- **DIRECTIONS FOR THIS TASK**: When the line containing "simp [h, h2])" appears in the entries below, begin printing there and stop after the line containing "rw [memE b hb];"; print each of those lines exactly and no other line.
---------- INPUT DATA ----------
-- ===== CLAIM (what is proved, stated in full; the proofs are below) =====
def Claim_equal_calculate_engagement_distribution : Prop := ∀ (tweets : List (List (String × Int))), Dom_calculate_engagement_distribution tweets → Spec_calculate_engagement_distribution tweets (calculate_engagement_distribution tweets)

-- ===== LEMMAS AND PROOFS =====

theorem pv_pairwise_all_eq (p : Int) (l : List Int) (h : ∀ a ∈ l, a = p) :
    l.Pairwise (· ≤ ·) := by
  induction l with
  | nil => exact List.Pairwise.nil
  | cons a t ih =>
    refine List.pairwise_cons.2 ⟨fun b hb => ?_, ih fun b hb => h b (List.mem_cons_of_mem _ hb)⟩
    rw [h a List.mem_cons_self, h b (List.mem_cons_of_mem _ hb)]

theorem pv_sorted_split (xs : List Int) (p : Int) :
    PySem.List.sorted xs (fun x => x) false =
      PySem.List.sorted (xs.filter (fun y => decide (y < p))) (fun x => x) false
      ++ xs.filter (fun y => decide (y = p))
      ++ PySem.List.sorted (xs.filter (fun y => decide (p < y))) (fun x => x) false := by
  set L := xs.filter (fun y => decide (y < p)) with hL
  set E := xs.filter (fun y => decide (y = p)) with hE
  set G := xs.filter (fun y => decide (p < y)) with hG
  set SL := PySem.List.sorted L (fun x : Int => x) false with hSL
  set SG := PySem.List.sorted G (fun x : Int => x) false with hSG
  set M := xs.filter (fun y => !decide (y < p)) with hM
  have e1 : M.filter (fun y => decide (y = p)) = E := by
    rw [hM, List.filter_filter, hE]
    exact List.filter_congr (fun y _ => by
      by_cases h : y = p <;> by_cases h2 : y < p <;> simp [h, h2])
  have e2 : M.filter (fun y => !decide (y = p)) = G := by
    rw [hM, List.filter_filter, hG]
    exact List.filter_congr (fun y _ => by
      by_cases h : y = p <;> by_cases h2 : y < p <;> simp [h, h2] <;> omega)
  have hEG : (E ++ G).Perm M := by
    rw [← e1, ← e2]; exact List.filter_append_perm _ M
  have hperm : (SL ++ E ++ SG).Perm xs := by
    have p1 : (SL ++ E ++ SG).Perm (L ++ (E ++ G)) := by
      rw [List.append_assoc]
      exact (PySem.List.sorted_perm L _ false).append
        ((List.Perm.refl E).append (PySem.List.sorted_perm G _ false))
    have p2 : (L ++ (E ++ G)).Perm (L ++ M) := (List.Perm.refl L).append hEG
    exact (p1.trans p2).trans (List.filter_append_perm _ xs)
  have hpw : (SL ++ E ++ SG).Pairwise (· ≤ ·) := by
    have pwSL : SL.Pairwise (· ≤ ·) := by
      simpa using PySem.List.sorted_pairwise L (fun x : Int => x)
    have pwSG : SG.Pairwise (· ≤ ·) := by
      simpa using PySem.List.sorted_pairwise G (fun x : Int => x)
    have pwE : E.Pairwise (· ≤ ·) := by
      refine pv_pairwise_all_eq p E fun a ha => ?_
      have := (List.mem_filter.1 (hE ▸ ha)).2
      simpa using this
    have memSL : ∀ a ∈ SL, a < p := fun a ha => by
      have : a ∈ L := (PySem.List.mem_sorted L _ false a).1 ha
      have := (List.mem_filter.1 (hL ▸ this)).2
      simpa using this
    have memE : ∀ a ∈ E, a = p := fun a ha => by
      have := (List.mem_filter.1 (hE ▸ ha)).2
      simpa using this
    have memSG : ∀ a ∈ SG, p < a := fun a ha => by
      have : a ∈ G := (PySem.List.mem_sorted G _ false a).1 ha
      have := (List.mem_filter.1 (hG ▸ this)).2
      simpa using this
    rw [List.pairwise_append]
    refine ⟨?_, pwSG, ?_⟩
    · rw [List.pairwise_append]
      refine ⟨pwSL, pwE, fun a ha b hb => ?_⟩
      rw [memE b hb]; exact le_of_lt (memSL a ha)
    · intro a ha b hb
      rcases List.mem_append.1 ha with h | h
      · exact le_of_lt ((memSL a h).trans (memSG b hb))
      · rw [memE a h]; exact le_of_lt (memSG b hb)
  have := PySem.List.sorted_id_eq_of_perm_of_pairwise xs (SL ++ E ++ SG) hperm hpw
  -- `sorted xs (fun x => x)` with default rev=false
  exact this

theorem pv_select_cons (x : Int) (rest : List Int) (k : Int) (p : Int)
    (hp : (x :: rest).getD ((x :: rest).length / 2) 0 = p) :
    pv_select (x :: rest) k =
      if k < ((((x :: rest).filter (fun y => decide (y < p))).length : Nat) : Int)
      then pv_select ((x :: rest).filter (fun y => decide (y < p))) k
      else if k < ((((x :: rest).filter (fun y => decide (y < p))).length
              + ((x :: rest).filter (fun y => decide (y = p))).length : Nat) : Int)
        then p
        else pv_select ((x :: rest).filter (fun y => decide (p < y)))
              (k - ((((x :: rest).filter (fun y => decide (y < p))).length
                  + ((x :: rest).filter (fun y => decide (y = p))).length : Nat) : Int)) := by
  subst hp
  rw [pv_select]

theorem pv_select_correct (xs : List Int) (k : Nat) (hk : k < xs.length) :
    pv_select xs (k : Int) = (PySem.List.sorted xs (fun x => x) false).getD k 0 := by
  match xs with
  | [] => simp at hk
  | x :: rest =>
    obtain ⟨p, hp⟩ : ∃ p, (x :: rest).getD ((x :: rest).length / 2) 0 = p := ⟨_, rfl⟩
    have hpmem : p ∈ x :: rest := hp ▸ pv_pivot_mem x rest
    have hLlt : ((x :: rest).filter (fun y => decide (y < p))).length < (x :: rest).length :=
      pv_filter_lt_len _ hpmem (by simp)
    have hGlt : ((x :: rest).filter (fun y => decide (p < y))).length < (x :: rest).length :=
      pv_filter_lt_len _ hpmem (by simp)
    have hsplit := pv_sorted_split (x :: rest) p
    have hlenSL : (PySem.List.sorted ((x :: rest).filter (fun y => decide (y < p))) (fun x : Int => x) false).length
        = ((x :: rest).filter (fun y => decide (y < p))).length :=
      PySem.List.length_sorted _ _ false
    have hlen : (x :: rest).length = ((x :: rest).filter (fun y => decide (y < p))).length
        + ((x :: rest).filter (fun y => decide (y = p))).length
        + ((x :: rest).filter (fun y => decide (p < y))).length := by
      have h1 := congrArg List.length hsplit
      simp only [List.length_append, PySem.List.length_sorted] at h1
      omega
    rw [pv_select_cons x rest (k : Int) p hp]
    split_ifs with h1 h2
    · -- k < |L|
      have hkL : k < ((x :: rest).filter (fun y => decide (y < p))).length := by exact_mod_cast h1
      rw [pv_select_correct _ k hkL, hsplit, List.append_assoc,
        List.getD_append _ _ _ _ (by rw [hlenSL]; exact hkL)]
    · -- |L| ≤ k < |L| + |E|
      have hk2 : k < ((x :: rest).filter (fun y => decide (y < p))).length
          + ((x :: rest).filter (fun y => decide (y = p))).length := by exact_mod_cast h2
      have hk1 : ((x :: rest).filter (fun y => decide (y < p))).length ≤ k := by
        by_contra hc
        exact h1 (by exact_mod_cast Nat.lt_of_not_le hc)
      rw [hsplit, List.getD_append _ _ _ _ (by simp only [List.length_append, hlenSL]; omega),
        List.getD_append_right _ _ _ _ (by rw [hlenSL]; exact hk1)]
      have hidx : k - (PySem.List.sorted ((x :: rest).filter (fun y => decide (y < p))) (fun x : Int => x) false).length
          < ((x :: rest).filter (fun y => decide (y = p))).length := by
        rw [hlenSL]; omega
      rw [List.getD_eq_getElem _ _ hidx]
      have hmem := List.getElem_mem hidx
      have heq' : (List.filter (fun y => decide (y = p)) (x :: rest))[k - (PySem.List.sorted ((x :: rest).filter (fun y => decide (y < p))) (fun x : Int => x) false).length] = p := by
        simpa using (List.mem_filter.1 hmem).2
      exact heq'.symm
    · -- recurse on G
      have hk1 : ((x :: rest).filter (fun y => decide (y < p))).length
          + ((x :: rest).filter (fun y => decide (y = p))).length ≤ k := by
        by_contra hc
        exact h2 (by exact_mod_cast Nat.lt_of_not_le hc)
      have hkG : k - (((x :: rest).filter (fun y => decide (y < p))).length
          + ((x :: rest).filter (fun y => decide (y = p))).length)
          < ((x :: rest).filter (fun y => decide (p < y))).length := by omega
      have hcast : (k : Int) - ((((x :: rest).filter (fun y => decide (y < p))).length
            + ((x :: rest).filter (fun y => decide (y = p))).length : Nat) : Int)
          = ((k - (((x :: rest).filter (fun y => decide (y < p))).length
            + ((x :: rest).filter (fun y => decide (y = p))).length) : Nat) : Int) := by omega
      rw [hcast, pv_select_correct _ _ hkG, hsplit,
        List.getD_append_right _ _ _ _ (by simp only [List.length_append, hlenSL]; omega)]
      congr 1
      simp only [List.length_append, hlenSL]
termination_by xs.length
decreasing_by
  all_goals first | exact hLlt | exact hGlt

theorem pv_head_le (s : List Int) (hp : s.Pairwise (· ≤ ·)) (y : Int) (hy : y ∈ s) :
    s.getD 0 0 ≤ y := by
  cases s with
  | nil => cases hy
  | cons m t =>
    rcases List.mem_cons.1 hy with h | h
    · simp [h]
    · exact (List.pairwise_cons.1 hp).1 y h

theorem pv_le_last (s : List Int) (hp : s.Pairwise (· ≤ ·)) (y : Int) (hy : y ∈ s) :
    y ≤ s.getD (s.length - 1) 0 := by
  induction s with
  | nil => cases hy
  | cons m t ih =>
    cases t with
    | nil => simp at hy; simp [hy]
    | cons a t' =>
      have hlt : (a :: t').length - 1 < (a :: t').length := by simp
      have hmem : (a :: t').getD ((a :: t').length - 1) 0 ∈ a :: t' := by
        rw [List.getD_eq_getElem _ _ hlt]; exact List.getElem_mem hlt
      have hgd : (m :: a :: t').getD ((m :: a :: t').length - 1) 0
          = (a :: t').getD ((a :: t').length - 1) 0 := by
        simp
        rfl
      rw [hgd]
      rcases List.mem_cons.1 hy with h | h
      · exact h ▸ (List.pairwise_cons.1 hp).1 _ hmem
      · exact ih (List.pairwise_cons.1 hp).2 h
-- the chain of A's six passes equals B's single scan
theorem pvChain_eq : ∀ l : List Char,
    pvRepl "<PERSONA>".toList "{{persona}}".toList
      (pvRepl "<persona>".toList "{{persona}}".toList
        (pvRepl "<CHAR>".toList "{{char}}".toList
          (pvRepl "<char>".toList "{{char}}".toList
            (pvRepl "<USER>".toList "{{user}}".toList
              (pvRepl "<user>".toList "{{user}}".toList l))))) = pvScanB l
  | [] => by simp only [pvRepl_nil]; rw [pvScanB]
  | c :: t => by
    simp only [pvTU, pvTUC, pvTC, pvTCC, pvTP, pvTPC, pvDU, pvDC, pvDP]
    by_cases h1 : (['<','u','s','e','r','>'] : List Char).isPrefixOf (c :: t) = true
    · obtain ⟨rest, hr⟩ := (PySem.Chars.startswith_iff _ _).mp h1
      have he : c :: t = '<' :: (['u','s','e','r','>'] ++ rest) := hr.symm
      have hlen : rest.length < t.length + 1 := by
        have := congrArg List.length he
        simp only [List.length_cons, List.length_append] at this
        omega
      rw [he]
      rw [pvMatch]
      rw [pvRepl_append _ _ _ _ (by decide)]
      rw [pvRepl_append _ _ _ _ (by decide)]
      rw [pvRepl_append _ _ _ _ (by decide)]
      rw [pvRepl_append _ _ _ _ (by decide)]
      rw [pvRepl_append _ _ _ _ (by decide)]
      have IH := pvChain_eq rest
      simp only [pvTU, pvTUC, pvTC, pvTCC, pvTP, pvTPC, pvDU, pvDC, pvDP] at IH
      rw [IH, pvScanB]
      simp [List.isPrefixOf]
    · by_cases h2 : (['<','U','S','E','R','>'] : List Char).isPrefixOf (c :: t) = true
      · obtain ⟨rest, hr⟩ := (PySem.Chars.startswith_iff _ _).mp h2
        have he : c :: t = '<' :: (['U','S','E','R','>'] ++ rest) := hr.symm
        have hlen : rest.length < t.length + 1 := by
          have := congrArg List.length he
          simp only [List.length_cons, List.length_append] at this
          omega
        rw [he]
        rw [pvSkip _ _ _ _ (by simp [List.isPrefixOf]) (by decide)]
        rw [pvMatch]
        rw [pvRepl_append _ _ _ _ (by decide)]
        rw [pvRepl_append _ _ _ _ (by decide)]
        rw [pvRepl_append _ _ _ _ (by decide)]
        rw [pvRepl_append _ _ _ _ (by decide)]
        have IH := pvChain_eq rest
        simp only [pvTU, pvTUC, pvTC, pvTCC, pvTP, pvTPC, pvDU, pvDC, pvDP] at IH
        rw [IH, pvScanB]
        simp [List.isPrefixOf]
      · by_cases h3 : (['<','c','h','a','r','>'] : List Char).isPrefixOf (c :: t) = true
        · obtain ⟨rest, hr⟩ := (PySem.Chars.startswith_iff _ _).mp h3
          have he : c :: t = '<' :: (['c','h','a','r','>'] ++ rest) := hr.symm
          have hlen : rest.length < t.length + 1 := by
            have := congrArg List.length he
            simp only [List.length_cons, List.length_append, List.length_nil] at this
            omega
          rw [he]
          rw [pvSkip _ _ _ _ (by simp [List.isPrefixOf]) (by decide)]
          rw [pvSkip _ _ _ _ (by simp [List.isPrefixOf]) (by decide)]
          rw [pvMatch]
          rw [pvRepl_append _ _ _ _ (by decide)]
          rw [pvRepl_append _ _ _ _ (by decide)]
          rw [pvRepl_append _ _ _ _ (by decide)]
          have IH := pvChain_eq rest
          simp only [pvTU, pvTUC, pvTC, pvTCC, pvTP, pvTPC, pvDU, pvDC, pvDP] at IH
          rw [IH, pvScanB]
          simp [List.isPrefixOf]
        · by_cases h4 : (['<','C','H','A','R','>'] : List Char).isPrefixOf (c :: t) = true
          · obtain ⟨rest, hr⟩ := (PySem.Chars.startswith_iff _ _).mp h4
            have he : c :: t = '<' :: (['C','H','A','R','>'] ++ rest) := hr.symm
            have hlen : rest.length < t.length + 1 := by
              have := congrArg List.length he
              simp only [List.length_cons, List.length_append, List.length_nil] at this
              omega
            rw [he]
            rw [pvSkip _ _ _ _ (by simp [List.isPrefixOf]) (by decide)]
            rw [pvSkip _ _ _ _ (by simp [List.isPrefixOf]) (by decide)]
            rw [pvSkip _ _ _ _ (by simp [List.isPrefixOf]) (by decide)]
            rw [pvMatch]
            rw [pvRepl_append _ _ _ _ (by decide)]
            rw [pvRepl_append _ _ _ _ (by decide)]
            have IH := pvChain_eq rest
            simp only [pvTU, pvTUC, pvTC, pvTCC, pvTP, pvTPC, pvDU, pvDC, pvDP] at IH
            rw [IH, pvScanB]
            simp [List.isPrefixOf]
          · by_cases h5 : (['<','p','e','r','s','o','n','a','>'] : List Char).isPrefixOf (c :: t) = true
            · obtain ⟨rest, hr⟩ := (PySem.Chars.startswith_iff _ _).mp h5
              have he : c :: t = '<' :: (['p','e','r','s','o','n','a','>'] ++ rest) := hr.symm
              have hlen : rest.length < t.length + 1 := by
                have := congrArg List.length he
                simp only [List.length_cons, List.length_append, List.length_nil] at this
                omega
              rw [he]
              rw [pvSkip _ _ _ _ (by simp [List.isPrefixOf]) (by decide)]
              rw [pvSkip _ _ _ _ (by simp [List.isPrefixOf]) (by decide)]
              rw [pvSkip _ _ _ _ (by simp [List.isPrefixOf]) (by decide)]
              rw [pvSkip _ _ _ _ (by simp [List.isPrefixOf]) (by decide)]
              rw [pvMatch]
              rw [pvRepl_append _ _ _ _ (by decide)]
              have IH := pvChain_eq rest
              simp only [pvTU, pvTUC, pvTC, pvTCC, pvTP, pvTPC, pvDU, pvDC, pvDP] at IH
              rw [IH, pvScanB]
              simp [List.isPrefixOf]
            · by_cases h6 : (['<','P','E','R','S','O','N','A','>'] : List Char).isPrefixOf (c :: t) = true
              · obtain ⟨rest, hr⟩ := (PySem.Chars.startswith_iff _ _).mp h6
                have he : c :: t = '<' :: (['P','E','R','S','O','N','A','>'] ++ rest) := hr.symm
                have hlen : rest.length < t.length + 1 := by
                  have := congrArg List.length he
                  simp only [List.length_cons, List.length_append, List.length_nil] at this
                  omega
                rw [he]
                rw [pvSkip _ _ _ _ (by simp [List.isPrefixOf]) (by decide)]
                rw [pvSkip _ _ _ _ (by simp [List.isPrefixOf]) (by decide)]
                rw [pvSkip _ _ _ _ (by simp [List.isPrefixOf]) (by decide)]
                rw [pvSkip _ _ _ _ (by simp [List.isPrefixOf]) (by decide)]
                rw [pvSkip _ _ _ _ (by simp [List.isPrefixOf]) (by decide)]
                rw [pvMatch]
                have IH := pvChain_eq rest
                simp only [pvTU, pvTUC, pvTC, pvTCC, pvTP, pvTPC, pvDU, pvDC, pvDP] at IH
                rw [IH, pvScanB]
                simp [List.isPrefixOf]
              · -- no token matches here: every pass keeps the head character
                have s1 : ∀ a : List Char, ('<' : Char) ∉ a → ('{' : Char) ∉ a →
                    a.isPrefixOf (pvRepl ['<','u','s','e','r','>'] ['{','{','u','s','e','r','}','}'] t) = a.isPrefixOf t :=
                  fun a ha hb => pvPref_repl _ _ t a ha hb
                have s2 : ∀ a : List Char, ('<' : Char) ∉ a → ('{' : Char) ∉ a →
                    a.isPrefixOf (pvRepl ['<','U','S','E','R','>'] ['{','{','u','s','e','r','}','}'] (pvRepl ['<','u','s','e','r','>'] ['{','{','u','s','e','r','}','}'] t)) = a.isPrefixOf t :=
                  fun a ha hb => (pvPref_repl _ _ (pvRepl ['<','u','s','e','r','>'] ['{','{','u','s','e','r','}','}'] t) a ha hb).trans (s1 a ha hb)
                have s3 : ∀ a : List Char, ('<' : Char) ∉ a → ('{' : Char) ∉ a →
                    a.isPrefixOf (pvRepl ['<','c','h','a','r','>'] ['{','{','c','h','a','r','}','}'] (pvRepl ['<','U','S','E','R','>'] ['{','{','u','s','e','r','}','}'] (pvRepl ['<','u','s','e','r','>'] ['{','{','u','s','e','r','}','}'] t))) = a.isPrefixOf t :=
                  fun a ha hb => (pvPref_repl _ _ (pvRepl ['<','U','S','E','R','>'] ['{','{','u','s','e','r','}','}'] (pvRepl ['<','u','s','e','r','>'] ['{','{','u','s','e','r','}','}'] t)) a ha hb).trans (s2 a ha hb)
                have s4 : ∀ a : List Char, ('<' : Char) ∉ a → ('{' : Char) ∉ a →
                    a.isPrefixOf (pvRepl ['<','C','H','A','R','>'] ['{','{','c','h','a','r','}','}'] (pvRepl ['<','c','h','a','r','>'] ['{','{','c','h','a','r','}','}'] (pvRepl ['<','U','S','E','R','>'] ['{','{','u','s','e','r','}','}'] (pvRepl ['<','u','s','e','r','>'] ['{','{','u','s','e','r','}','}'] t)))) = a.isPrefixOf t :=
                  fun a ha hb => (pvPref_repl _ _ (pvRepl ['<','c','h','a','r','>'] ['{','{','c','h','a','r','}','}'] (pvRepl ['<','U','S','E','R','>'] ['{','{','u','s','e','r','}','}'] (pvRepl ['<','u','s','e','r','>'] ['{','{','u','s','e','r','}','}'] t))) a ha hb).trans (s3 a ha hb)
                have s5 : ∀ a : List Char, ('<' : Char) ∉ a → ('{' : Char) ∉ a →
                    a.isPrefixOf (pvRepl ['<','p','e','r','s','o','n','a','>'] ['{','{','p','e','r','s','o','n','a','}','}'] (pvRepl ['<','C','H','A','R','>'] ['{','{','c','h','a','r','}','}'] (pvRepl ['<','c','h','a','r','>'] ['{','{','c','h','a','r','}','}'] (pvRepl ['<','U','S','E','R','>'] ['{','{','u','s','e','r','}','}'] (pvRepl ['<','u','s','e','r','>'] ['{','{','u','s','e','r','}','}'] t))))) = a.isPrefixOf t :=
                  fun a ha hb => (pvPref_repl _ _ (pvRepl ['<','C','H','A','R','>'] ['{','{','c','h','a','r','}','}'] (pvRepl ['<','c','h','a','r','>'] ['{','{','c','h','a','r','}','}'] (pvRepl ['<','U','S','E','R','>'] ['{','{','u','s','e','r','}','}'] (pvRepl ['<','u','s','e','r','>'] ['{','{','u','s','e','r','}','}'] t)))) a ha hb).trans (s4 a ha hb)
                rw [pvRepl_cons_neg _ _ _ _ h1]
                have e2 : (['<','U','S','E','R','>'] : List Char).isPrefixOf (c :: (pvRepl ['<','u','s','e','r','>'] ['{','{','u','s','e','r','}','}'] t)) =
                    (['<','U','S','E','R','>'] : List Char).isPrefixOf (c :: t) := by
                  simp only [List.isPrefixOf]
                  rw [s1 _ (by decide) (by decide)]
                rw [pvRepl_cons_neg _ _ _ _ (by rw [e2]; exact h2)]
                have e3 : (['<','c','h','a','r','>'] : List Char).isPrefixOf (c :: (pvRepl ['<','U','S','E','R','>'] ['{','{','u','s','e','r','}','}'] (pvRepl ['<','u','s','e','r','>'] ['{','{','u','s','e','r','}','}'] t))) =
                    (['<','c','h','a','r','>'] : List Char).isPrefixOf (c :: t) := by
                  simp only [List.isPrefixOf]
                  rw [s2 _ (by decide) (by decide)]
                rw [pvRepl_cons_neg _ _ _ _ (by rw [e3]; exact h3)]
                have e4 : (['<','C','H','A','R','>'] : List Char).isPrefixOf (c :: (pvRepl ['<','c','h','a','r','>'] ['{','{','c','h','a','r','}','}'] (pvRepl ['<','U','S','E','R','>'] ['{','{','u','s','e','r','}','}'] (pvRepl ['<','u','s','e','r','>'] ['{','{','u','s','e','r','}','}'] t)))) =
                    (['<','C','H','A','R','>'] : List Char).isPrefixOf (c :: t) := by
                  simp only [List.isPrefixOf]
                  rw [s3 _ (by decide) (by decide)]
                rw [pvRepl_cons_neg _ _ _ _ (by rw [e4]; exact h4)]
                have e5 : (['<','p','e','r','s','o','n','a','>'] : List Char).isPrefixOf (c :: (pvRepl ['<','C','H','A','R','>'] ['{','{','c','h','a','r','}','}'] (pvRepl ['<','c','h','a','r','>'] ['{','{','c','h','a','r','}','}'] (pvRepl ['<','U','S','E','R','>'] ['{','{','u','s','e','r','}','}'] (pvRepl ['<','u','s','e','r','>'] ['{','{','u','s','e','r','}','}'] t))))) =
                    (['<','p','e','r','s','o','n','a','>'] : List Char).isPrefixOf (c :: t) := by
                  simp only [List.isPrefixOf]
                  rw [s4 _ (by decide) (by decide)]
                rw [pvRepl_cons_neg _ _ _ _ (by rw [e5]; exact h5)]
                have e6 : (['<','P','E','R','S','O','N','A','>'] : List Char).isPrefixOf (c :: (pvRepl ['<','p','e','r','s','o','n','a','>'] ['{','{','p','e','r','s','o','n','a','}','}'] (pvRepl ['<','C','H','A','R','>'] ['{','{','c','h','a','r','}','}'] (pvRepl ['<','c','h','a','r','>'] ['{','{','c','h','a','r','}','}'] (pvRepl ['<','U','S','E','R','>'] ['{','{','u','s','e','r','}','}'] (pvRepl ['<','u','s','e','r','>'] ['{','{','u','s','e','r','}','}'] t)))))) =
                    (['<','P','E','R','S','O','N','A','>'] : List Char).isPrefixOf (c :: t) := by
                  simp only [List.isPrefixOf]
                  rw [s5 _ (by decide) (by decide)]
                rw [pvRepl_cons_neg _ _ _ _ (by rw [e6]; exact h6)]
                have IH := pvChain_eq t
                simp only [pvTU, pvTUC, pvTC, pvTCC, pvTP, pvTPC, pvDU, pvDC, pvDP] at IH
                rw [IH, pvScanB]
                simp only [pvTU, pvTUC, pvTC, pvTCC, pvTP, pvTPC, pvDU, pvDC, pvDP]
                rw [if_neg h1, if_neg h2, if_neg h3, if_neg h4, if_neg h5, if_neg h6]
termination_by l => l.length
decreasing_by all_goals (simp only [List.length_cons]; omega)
----------
- **WRITTEN ANSWER**:
      by_cases h : y = p <;> by_cases h2 : y < p <;> simp [h, h2])
  have e2 : M.filter (fun y => !decide (y = p)) = G := by
    rw [hM, List.filter_filter, hG]
    exact List.filter_congr (fun y _ => by
      by_cases h : y = p <;> by_cases h2 : y < p <;> simp [h, h2] <;> omega)
  have hEG : (E ++ G).Perm M := by
    rw [← e1, ← e2]; exact List.filter_append_perm _ M
  have hperm : (SL ++ E ++ SG).Perm xs := by
    have p1 : (SL ++ E ++ SG).Perm (L ++ (E ++ G)) := by
      rw [List.append_assoc]
      exact (PySem.List.sorted_perm L _ false).append
        ((List.Perm.refl E).append (PySem.List.sorted_perm G _ false))
    have p2 : (L ++ (E ++ G)).Perm (L ++ M) := (List.Perm.refl L).append hEG
    exact (p1.trans p2).trans (List.filter_append_perm _ xs)
  have hpw : (SL ++ E ++ SG).Pairwise (· ≤ ·) := by
    have pwSL : SL.Pairwise (· ≤ ·) := by
      simpa using PySem.List.sorted_pairwise L (fun x : Int => x)
    have pwSG : SG.Pairwise (· ≤ ·) := by
      simpa using PySem.List.sorted_pairwise G (fun x : Int => x)
    have pwE : E.Pairwise (· ≤ ·) := by
      refine pv_pairwise_all_eq p E fun a ha => ?_
      have := (List.mem_filter.1 (hE ▸ ha)).2
      simpa using this
    have memSL : ∀ a ∈ SL, a < p := fun a ha => by
      have : a ∈ L := (PySem.List.mem_sorted L _ false a).1 ha
      have := (List.mem_filter.1 (hL ▸ this)).2
      simpa using this
    have memE : ∀ a ∈ E, a = p := fun a ha => by
      have := (List.mem_filter.1 (hE ▸ ha)).2
      simpa using this
    have memSG : ∀ a ∈ SG, p < a := fun a ha => by
      have : a ∈ G := (PySem.List.mem_sorted G _ false a).1 ha
      have := (List.mem_filter.1 (hG ▸ this)).2
      simpa using this
    rw [List.pairwise_append]
    refine ⟨?_, pwSG, ?_⟩
    · rw [List.pairwise_append]
      refine ⟨pwSL, pwE, fun a ha b hb => ?_⟩
      rw [memE b hb]; exact le_of_lt (memSL a ha)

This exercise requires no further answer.